O amor do Senhor por suas ovelhas

“Naquele tempo, vendo Jesus as multidões, compadeceu-Se delas, porque estavam cansadas e abatidas, como ovelhas que não têm pastor”. (Mt 9,36)

Vivia-se então em uma sociedade muito vinculada ao campo. Assim, de modo didático, inúmeras vezes Jesus Se refere à atividade pastoril em suas pregações, apresentando-Se inclusive como o Bom Pastor, para ser bem compreendido por seus ouvintes. No versículo citado, Ele menciona o cansaço das ovelhas que não têm pastor. De fato, na ausência deste, os animais costumam se dispersar e, vagando desviados de seu curso normal, com frequência se afadigam. Se houvesse um pastor, ele encaminharia o rebanho para as melhores pastagens onde poderia se alimentar e descansar tranquilo sob sua vigilante proteção.

Esta figura reflete uma realidade muito mais dolorosa, concernente à salvação das almas. Sem um guia espiritual competente que saiba discernir as necessidades do conjunto a ele confiado, e adequar o aprendizado e o progresso às circunstâncias espirituais de cada um, as pessoas se desorientam e, levadas pelas más tendências, se transviam do reto caminho, enveredando pelas vias do pecado, à busca da ilusória felicidade proporcionada pelos bens terrenos. Esta falta de rumo produz cansaço e abatimento. Contudo, tantas vezes um olhar de alento ou uma palavra de confiança de um pastor fervoroso seria suficiente para reconduzi-los à prática da virtude.

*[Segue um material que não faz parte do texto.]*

-- pv_equiv track=rewrite | github.com/JCMENDI/Proyecto-Final-Lenguajes-Formales-y-Aut-matas | Proyecto Final.py | validar_derecha_izquierda
-- ===== SOURCE A (Python) =====
-- def validar_derecha_izquierda(cadena):
--     try:
--         # 1. Separar la cadena por el #
--         partes = cadena.split('#')
--         if len(partes) != 2:
--             return False
--
--         parte_izq, parte_der = partes
--
--         # 2. La parte derecha debe ser "baaba"
--         if not parte_der.endswith("baaba"):
--             return False
--
--         # 3. Los caracteres antes de "baaba" en la parte derecha deben ser asteriscos
--         asteriscos_der = parte_der[:-5]
--         if not all(c == '*' for c in asteriscos_der):
--             return False
--
--         # 4. La parte izquierda debe terminar en "ba"
--         if not parte_izq.endswith("ba"):
--             return False
--
--         # 5. Los caracteres antes de "ba" en la parte izquierda deben ser asteriscos
--         asteriscos_izq = parte_izq[:-2]
--         if not all(c == '*' for c in asteriscos_izq):
--             return False
--
--         return True
--     except:
--         return False
-- ===== SOURCE B (Python) =====
-- import re
--
-- # The whole grammar as one anchored regular expression: zero-or-more '*', "ba",
-- # '#', zero-or-more '*', "baaba".  fullmatch = anchored at both ends.
-- _PAT = re.compile(r'\*{0,}ba#\*{0,}baaba')
--
-- def validar_derecha_izquierda(cadena):
--     try:
--         return _PAT.fullmatch(cadena) is not None
--     except TypeError:
--         # non-string input: A's bare except returns False there too
--         return False
-- ===== Notes on version B (the rewrite author's own statement) =====
-- stated objective: idiomatic
-- what changed: Replaced the manual split-on-'#', endswith and asterisk-scan checks by a single anchored regular expression \*{0,}ba#\*{0,}baaba matched with re.fullmatch.
import Mathlib
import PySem

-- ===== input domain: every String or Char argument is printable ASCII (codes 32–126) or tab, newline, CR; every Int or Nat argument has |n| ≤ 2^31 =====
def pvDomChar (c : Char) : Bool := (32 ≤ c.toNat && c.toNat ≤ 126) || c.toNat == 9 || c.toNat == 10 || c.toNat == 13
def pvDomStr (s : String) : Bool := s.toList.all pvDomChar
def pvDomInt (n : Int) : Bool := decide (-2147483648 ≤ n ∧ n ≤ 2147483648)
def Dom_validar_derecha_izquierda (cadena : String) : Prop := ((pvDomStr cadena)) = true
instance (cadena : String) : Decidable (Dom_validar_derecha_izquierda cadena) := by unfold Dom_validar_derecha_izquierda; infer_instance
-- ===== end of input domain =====

-- B replaces A's manual split/endswith/asterisk-scan parsing by matching the whole
-- grammar (stars, "ba", '#', stars, "baaba") as one anchored pattern, left to right.


-- ===== PORT A =====
def validar_derecha_izquierda (cadena : String) : Bool :=
  -- partes = cadena.split('#'); if len(partes) != 2: return False; parte_izq, parte_der = partes
  match PySem.Chars.splitOn cadena.toList "#".toList with
  | [parte_izq, parte_der] =>
    -- if not parte_der.endswith("baaba"): return False
    if PySem.Chars.endswith parte_der "baaba".toList then
      -- asteriscos_der = parte_der[:-5]; all asterisks
      if (PySem.Chars.slice parte_der none (some (-5))).all (fun c => c == '*') then
        -- if not parte_izq.endswith("ba"): return False
        if PySem.Chars.endswith parte_izq "ba".toList then
          -- asteriscos_izq = parte_izq[:-2]; all asterisks
          (PySem.Chars.slice parte_izq none (some (-2))).all (fun c => c == '*')
        else false
      else false
    else false
  | _ => false

-- ===== PORT B =====
-- Source B matches the anchored regex \*{0,}ba#\*{0,}baaba with re.fullmatch.  The pattern is
-- deterministic ('*' never starts "ba" or "baaba"), so its exact semantics is this
-- left-to-right scan: consume the '*'-run, expect "ba#", consume the '*'-run, expect
-- exactly "baaba" and the end of the string.
def validar_derecha_izquierda_alt (cadena : String) : Bool :=
  let r1 := cadena.toList.dropWhile (fun c => c == '*')
  if r1.take 3 = ['b', 'a', '#'] then
    (r1.drop 3).dropWhile (fun c => c == '*') == ['b', 'a', 'a', 'b', 'a']
  else false

-- ===== PRECONDITION & SPEC =====
def Spec_validar_derecha_izquierda (cadena : String) (out : Bool) : Prop := out = validar_derecha_izquierda_alt cadena
instance (cadena : String) (out : Bool) : Decidable (Spec_validar_derecha_izquierda cadena out) := by unfold Spec_validar_derecha_izquierda; infer_instance

-- ===== CLAIM (what is proved, stated in full; the proofs are below) =====
def Claim_equal_validar_derecha_izquierda : Prop := ∀ (cadena : String), Dom_validar_derecha_izquierda cadena → Spec_validar_derecha_izquierda cadena (validar_derecha_izquierda cadena)

-- ===== LEMMAS AND PROOFS =====

-- prepend x to the head part of a nonempty list of parts
def consHead (x : List Char) : List (List Char) → List (List Char)
  | [] => [x]
  | h :: t => (x ++ h) :: t

-- reference version of str.split('#') on char lists
def splitC : List Char → List (List Char)
  | [] => [[]]
  | c :: r => if c = '#' then [] :: splitC r else consHead [c] (splitC r)

-- the common characterization: stars, "ba", '#', stars, "baaba"
def Shape (cs : List Char) : Prop :=
  ∃ k m : Nat, cs = List.replicate k '*' ++ ['b', 'a', '#'] ++ List.replicate m '*' ++ ['b', 'a', 'a', 'b', 'a']

lemma splitC_ne_nil (l : List Char) : splitC l ≠ [] := by
  induction l with
  | nil => simp [splitC]
  | cons c r ih =>
    simp only [splitC]
    split
    · simp
    · rcases h : splitC r with _ | ⟨h0, t⟩
      · exact absurd h ih
      · simp [consHead]

lemma consHead_nil (L : List (List Char)) (h : L ≠ []) : consHead [] L = L := by
  cases L with
  | nil => exact absurd rfl h
  | cons a t => simp [consHead]

lemma consHead_consHead (x y : List Char) (L : List (List Char)) :
    consHead x (consHead y L) = consHead (x ++ y) L := by
  cases L <;> simp [consHead]

lemma go_eq (fuel : Nat) : ∀ (l cur : List Char) (accs : List (List Char)),
    l.length ≤ fuel →
    PySem.Chars.splitOn.go ['#'] fuel l cur accs = accs.reverse ++ consHead cur.reverse (splitC l) := by
  induction fuel with
  | zero =>
    intro l cur accs h
    have : l = [] := List.length_eq_zero_iff.mp (Nat.le_zero.mp h)
    subst this
    simp [PySem.Chars.splitOn.go, splitC, consHead]
  | succ n ih =>
    intro l cur accs h
    cases l with
    | nil => simp [PySem.Chars.splitOn.go, splitC, consHead]
    | cons c rest =>
      by_cases hc : c = '#'
      · subst hc
        have hpre : List.isPrefixOf ['#'] ('#' :: rest) = true := by simp [List.isPrefixOf]
        rw [PySem.Chars.splitOn.go]
        simp only [hpre, if_true, List.length_cons, List.drop_succ_cons, List.length_nil, List.drop_zero]
        rw [ih rest [] (cur.reverse :: accs) (by simpa using h)]
        simp only [splitC, if_true, List.reverse_cons, List.reverse_nil,
          consHead_nil _ (splitC_ne_nil rest)]
        simp [consHead]
      · have hpre : List.isPrefixOf ['#'] (c :: rest) = false := by
          simp [List.isPrefixOf]
          exact fun e => hc e.symm
        rw [PySem.Chars.splitOn.go]
        simp only [hpre, Bool.false_eq_true, if_false]
        rw [ih rest (c :: cur) accs (by simpa using h)]
        simp only [splitC, if_neg hc, List.reverse_cons]
        rw [← consHead_consHead cur.reverse [c] (splitC rest)]

lemma splitOn_eq (cs : List Char) : PySem.Chars.splitOn cs ['#'] = splitC cs := by
  unfold PySem.Chars.splitOn
  rw [go_eq (cs.length + 1) cs [] [] (by omega)]
  simp [consHead_nil _ (splitC_ne_nil cs)]

lemma splitC_no_hash (l : List Char) (h : '#' ∉ l) : splitC l = [l] := by
  induction l with
  | nil => rfl
  | cons c r ih =>
    simp only [List.mem_cons, not_or] at h
    simp [splitC, Ne.symm h.1, ih h.2, consHead]

lemma splitC_single (l x : List Char) (h : splitC l = [x]) : l = x ∧ '#' ∉ l := by
  induction l generalizing x with
  | nil => simp [splitC] at h; simp [h]
  | cons c r ih =>
    simp only [splitC] at h
    split at h
    · rename_i hc
      obtain ⟨h1, h2⟩ := List.cons.injEq _ _ _ _ ▸ h
      exact absurd h2 (splitC_ne_nil r)
    · rename_i hc
      rcases hs : splitC r with _ | ⟨h0, t⟩
      · exact absurd hs (splitC_ne_nil r)
      · rw [hs] at h
        simp only [consHead] at h
        obtain ⟨h1, h2⟩ := List.cons.injEq _ _ _ _ ▸ h
        rcases h2' : t with _ | _
        · subst h2'
          obtain ⟨hr, hn⟩ := ih h0 (by rw [hs])
          constructor
          · rw [← h1, hr]; rfl
          · simp only [List.mem_cons, not_or]
            exact ⟨fun e => hc e.symm, hn⟩
        · simp [h2'] at h2

lemma splitC_pair (cs a b : List Char) :
    splitC cs = [a, b] ↔ cs = a ++ '#' :: b ∧ '#' ∉ a ∧ '#' ∉ b := by
  constructor
  · intro h
    induction cs generalizing a with
    | nil => simp [splitC] at h
    | cons c r ih =>
      simp only [splitC] at h
      split at h
      · rename_i hc
        subst hc
        obtain ⟨h1, h2⟩ := List.cons.injEq _ _ _ _ ▸ h
        obtain ⟨hr, hn⟩ := splitC_single r b h2
        exact ⟨by simp [← h1, hr], by simp [← h1], hr ▸ hn⟩
      · rename_i hc
        rcases hs : splitC r with _ | ⟨h0, t⟩
        · exact absurd hs (splitC_ne_nil r)
        · rw [hs] at h
          simp only [consHead] at h
          obtain ⟨h1, h2⟩ := List.cons.injEq _ _ _ _ ▸ h
          rcases h2' : t with _ | ⟨t0, t1⟩
          · simp [h2'] at h2
          · subst h2'
            obtain ⟨ht0, ht1⟩ := List.cons.injEq _ _ _ _ ▸ h2
            have : splitC r = [h0, b] := by rw [hs, ht0]; rcases t1 with _ | _ <;> simp_all
            obtain ⟨hr, hna, hnb⟩ := ih h0 this
            refine ⟨?_, ?_, hnb⟩
            · rw [← h1, hr]; simp
            · rw [← h1]; simp only [List.cons_append, List.nil_append, List.mem_cons, not_or]
              exact ⟨fun e => hc e.symm, hna⟩
  · rintro ⟨rfl, hna, hnb⟩
    induction a with
    | nil => simp [splitC, splitC_no_hash b hnb]
    | cons c a' ih =>
      simp only [List.mem_cons, not_or] at hna
      simp [splitC, Ne.symm hna.1, ih hna.2, consHead]

lemma all_star_eq_replicate (l : List Char) (h : l.all (fun c => c == '*') = true) :
    l = List.replicate l.length '*' := by
  simp only [List.all_eq_true, beq_iff_eq] at h
  exact List.eq_replicate_of_mem h

lemma dropWhile_replicate_star (k : Nat) (l : List Char) :
    (List.replicate k '*' ++ l).dropWhile (fun c => c == '*') = l.dropWhile (fun c => c == '*') := by
  induction k with
  | zero => simp
  | succ n ih => simpa [List.replicate_succ, List.dropWhile] using ih

lemma ends_all_iff (l pat : List Char) :
    (PySem.Chars.endswith l pat = true ∧ (l.take (l.length - pat.length)).all (fun c => c == '*') = true)
    ↔ ∃ k : Nat, l = List.replicate k '*' ++ pat := by
  constructor
  · rintro ⟨he, ha⟩
    obtain ⟨pre, rfl⟩ := (PySem.Chars.endswith_iff l pat).mp he
    rw [List.length_append, Nat.add_sub_cancel, List.take_left] at ha
    exact ⟨pre.length, by rw [← all_star_eq_replicate pre ha]⟩
  · rintro ⟨k, rfl⟩
    refine ⟨(PySem.Chars.endswith_iff _ pat).mpr ⟨_, rfl⟩, ?_⟩
    rw [List.length_append, Nat.add_sub_cancel, List.take_left]
    simp

lemma no_hash_izq (k : Nat) : '#' ∉ List.replicate k '*' ++ ['b', 'a'] := by
  simp [List.mem_append, List.mem_replicate]

lemma no_hash_der (m : Nat) : '#' ∉ List.replicate m '*' ++ ['b', 'a', 'a', 'b', 'a'] := by
  simp [List.mem_append, List.mem_replicate]

lemma shape_split (cs : List Char) :
    Shape cs ↔ ∃ k m : Nat, splitC cs =
      [List.replicate k '*' ++ ['b', 'a'], List.replicate m '*' ++ ['b', 'a', 'a', 'b', 'a']] := by
  constructor
  · rintro ⟨k, m, rfl⟩
    refine ⟨k, m, (splitC_pair _ _ _).mpr ⟨by simp, no_hash_izq k, no_hash_der m⟩⟩
  · rintro ⟨k, m, h⟩
    obtain ⟨hcs, -, -⟩ := (splitC_pair _ _ _).mp h
    exact ⟨k, m, by simp [hcs]⟩

lemma slice5 (l : List Char) : PySem.Chars.slice l none (some (-5)) = l.take (l.length - 5) := by
  rw [PySem.Chars.slice_eq_listSlice, PySem.List.slice_to_neg_ofNat l 5 (by omega)]

lemma slice2 (l : List Char) : PySem.Chars.slice l none (some (-2)) = l.take (l.length - 2) := by
  rw [PySem.Chars.slice_eq_listSlice, PySem.List.slice_to_neg_ofNat l 2 (by omega)]

lemma A_char (s : String) : validar_derecha_izquierda s = true ↔ Shape s.toList := by
  unfold validar_derecha_izquierda
  rw [show ("#".toList) = ['#'] from rfl, splitOn_eq]
  rcases hp : splitC s.toList with _ | ⟨a, _ | ⟨b, _ | ⟨c, t⟩⟩⟩
  · exact absurd hp (splitC_ne_nil _)
  · simp only [Bool.false_eq_true, false_iff]
    rintro hsh
    obtain ⟨k, m, h⟩ := (shape_split _).mp hsh
    rw [hp] at h; exact absurd h (by simp)
  · constructor
    · intro h
      dsimp only at h
      split_ifs at h with h1 h2 h3
      rw [slice2] at h
      rw [slice5] at h2
      obtain ⟨k, ha⟩ := (ends_all_iff a ['b', 'a']).mp ⟨h3, by simpa using h⟩
      obtain ⟨m, hb⟩ := (ends_all_iff b ['b', 'a', 'a', 'b', 'a']).mp ⟨h1, by simpa using h2⟩
      exact (shape_split _).mpr ⟨k, m, by rw [hp, ha, hb]⟩
    · intro hsh
      obtain ⟨k, m, h⟩ := (shape_split _).mp hsh
      rw [hp] at h
      obtain ⟨rfl, rfl⟩ : a = List.replicate k '*' ++ ['b', 'a'] ∧
          b = List.replicate m '*' ++ ['b', 'a', 'a', 'b', 'a'] := by
        constructor <;> simp_all
      obtain ⟨he2, ha2⟩ := (ends_all_iff (List.replicate k '*' ++ ['b', 'a']) ['b', 'a']).mpr ⟨k, rfl⟩
      obtain ⟨he5, ha5⟩ := (ends_all_iff (List.replicate m '*' ++ ['b', 'a', 'a', 'b', 'a'])
        ['b', 'a', 'a', 'b', 'a']).mpr ⟨m, rfl⟩
      dsimp only
      rw [if_pos (by simpa using he5), if_pos (by rw [slice5]; simpa using ha5),
        if_pos (by simpa using he2), slice2]
      simpa using ha2
  · simp only [Bool.false_eq_true, false_iff]
    rintro hsh
    obtain ⟨k, m, h⟩ := (shape_split _).mp hsh
    rw [hp] at h; exact absurd h (by simp)

lemma takeWhile_star_replicate (l : List Char) :
    l.takeWhile (fun c => c == '*') = List.replicate (l.takeWhile (fun c => c == '*')).length '*' := by
  apply all_star_eq_replicate
  simp only [List.all_eq_true]
  exact fun c hc => List.mem_takeWhile_imp (p := fun c => c == '*') hc

lemma B_char (s : String) : validar_derecha_izquierda_alt s = true ↔ Shape s.toList := by
  unfold validar_derecha_izquierda_alt
  constructor
  · intro h
    dsimp only at h
    split_ifs at h with h1
    rw [beq_iff_eq] at h
    set d := s.toList.dropWhile (fun c => c == '*') with hd
    have hcs : s.toList = s.toList.takeWhile (fun c => c == '*') ++ d := by
      rw [hd, List.takeWhile_append_dropWhile]
    have hd3 : d = ['b', 'a', '#'] ++ d.drop 3 := by
      conv_lhs => rw [← List.take_append_drop 3 d, h1]
    have hr : d.drop 3 = (d.drop 3).takeWhile (fun c => c == '*') ++ ['b', 'a', 'a', 'b', 'a'] := by
      conv_lhs => rw [← List.takeWhile_append_dropWhile (p := fun c => c == '*') (l := d.drop 3), h]
    refine ⟨(s.toList.takeWhile (fun c => c == '*')).length,
      ((d.drop 3).takeWhile (fun c => c == '*')).length, ?_⟩
    conv_lhs => rw [hcs, hd3, hr]
    rw [← takeWhile_star_replicate, ← takeWhile_star_replicate]
    simp
  · rintro ⟨k, m, hs⟩
    rw [hs]
    have h1 : (List.replicate k '*' ++ ['b', 'a', '#'] ++ List.replicate m '*' ++
        ['b', 'a', 'a', 'b', 'a']).dropWhile (fun c => c == '*')
        = 'b' :: 'a' :: '#' :: (List.replicate m '*' ++ ['b', 'a', 'a', 'b', 'a']) := by
      rw [List.append_assoc, List.append_assoc, dropWhile_replicate_star]
      simp [List.dropWhile]
    dsimp only
    rw [h1]
    rw [if_pos (by simp)]
    simp only [List.drop_succ_cons, List.drop_zero]
    rw [dropWhile_replicate_star]
    simp [List.dropWhile]

-- ===== VERDICT (by name: the statement is the Claim_ definition above) =====
theorem validar_derecha_izquierda_spec : Claim_equal_validar_derecha_izquierda := by
  intro s _
  unfold Spec_validar_derecha_izquierda
  have h := (A_char s).trans (B_char s).symm
  cases hA : validar_derecha_izquierda s <;> cases hB : validar_derecha_izquierda_alt s <;> simp_all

Com efeito, tratando-se da salvação da alma, representa grande auxílio o conselho de alguém mais experiente. É clássico o princípio de vida interior de que o maior temor do demônio ao tentar alguém consiste precisamente em que a vítima procure a orientação de um superior ou de um confessor. Quando isto acontece, logo as pérfidas manobras diabólicas ficam desmascaradas, tornando-se inócuas, pois o mal progride na medida em que consegue camuflar suas últimas intenções.

Jesus, por seu conhecimento divino, desde toda a eternidade via o estado de depauperamento das multidões que O seguiam. Enquanto homem, porém, não comprovara ainda aquela terrível situação de penúria espiritual. Por isso, ao constatá-la, “compadeceu-Se delas”, ou seja, padeceu, sofreu com. Ele fez do sofrimento delas, portanto, o sofrimento d’Ele mesmo.

Hoje em dia, lamentavelmente, por uma concepção errônea, a compaixão é entendida quase só no sentido das necessidades materiais. Por certo estas devem ser atendidas, propiciando a abertura das pessoas à ação da graça. Foi a civilização cristã que introduziu as obras de caridade nas relações humanas. Da maternal solicitude da Igreja nasceram os hospitais e numerosas instituições para assistência aos pobres e desamparados. Mas, de si, é mais importante ― sem prescindir do material ― dar a formação doutrinária e o consolo espiritual, pois a alma é, por natureza, mais nobre, elevada e relevante que o corpo. Nada há que se equipare à alegria proveniente de uma consciência equilibrada e tranquila. Quando ela não está limpa e transparente, o homem não se sente feliz, mesmo gozando de todos os bens terrenos.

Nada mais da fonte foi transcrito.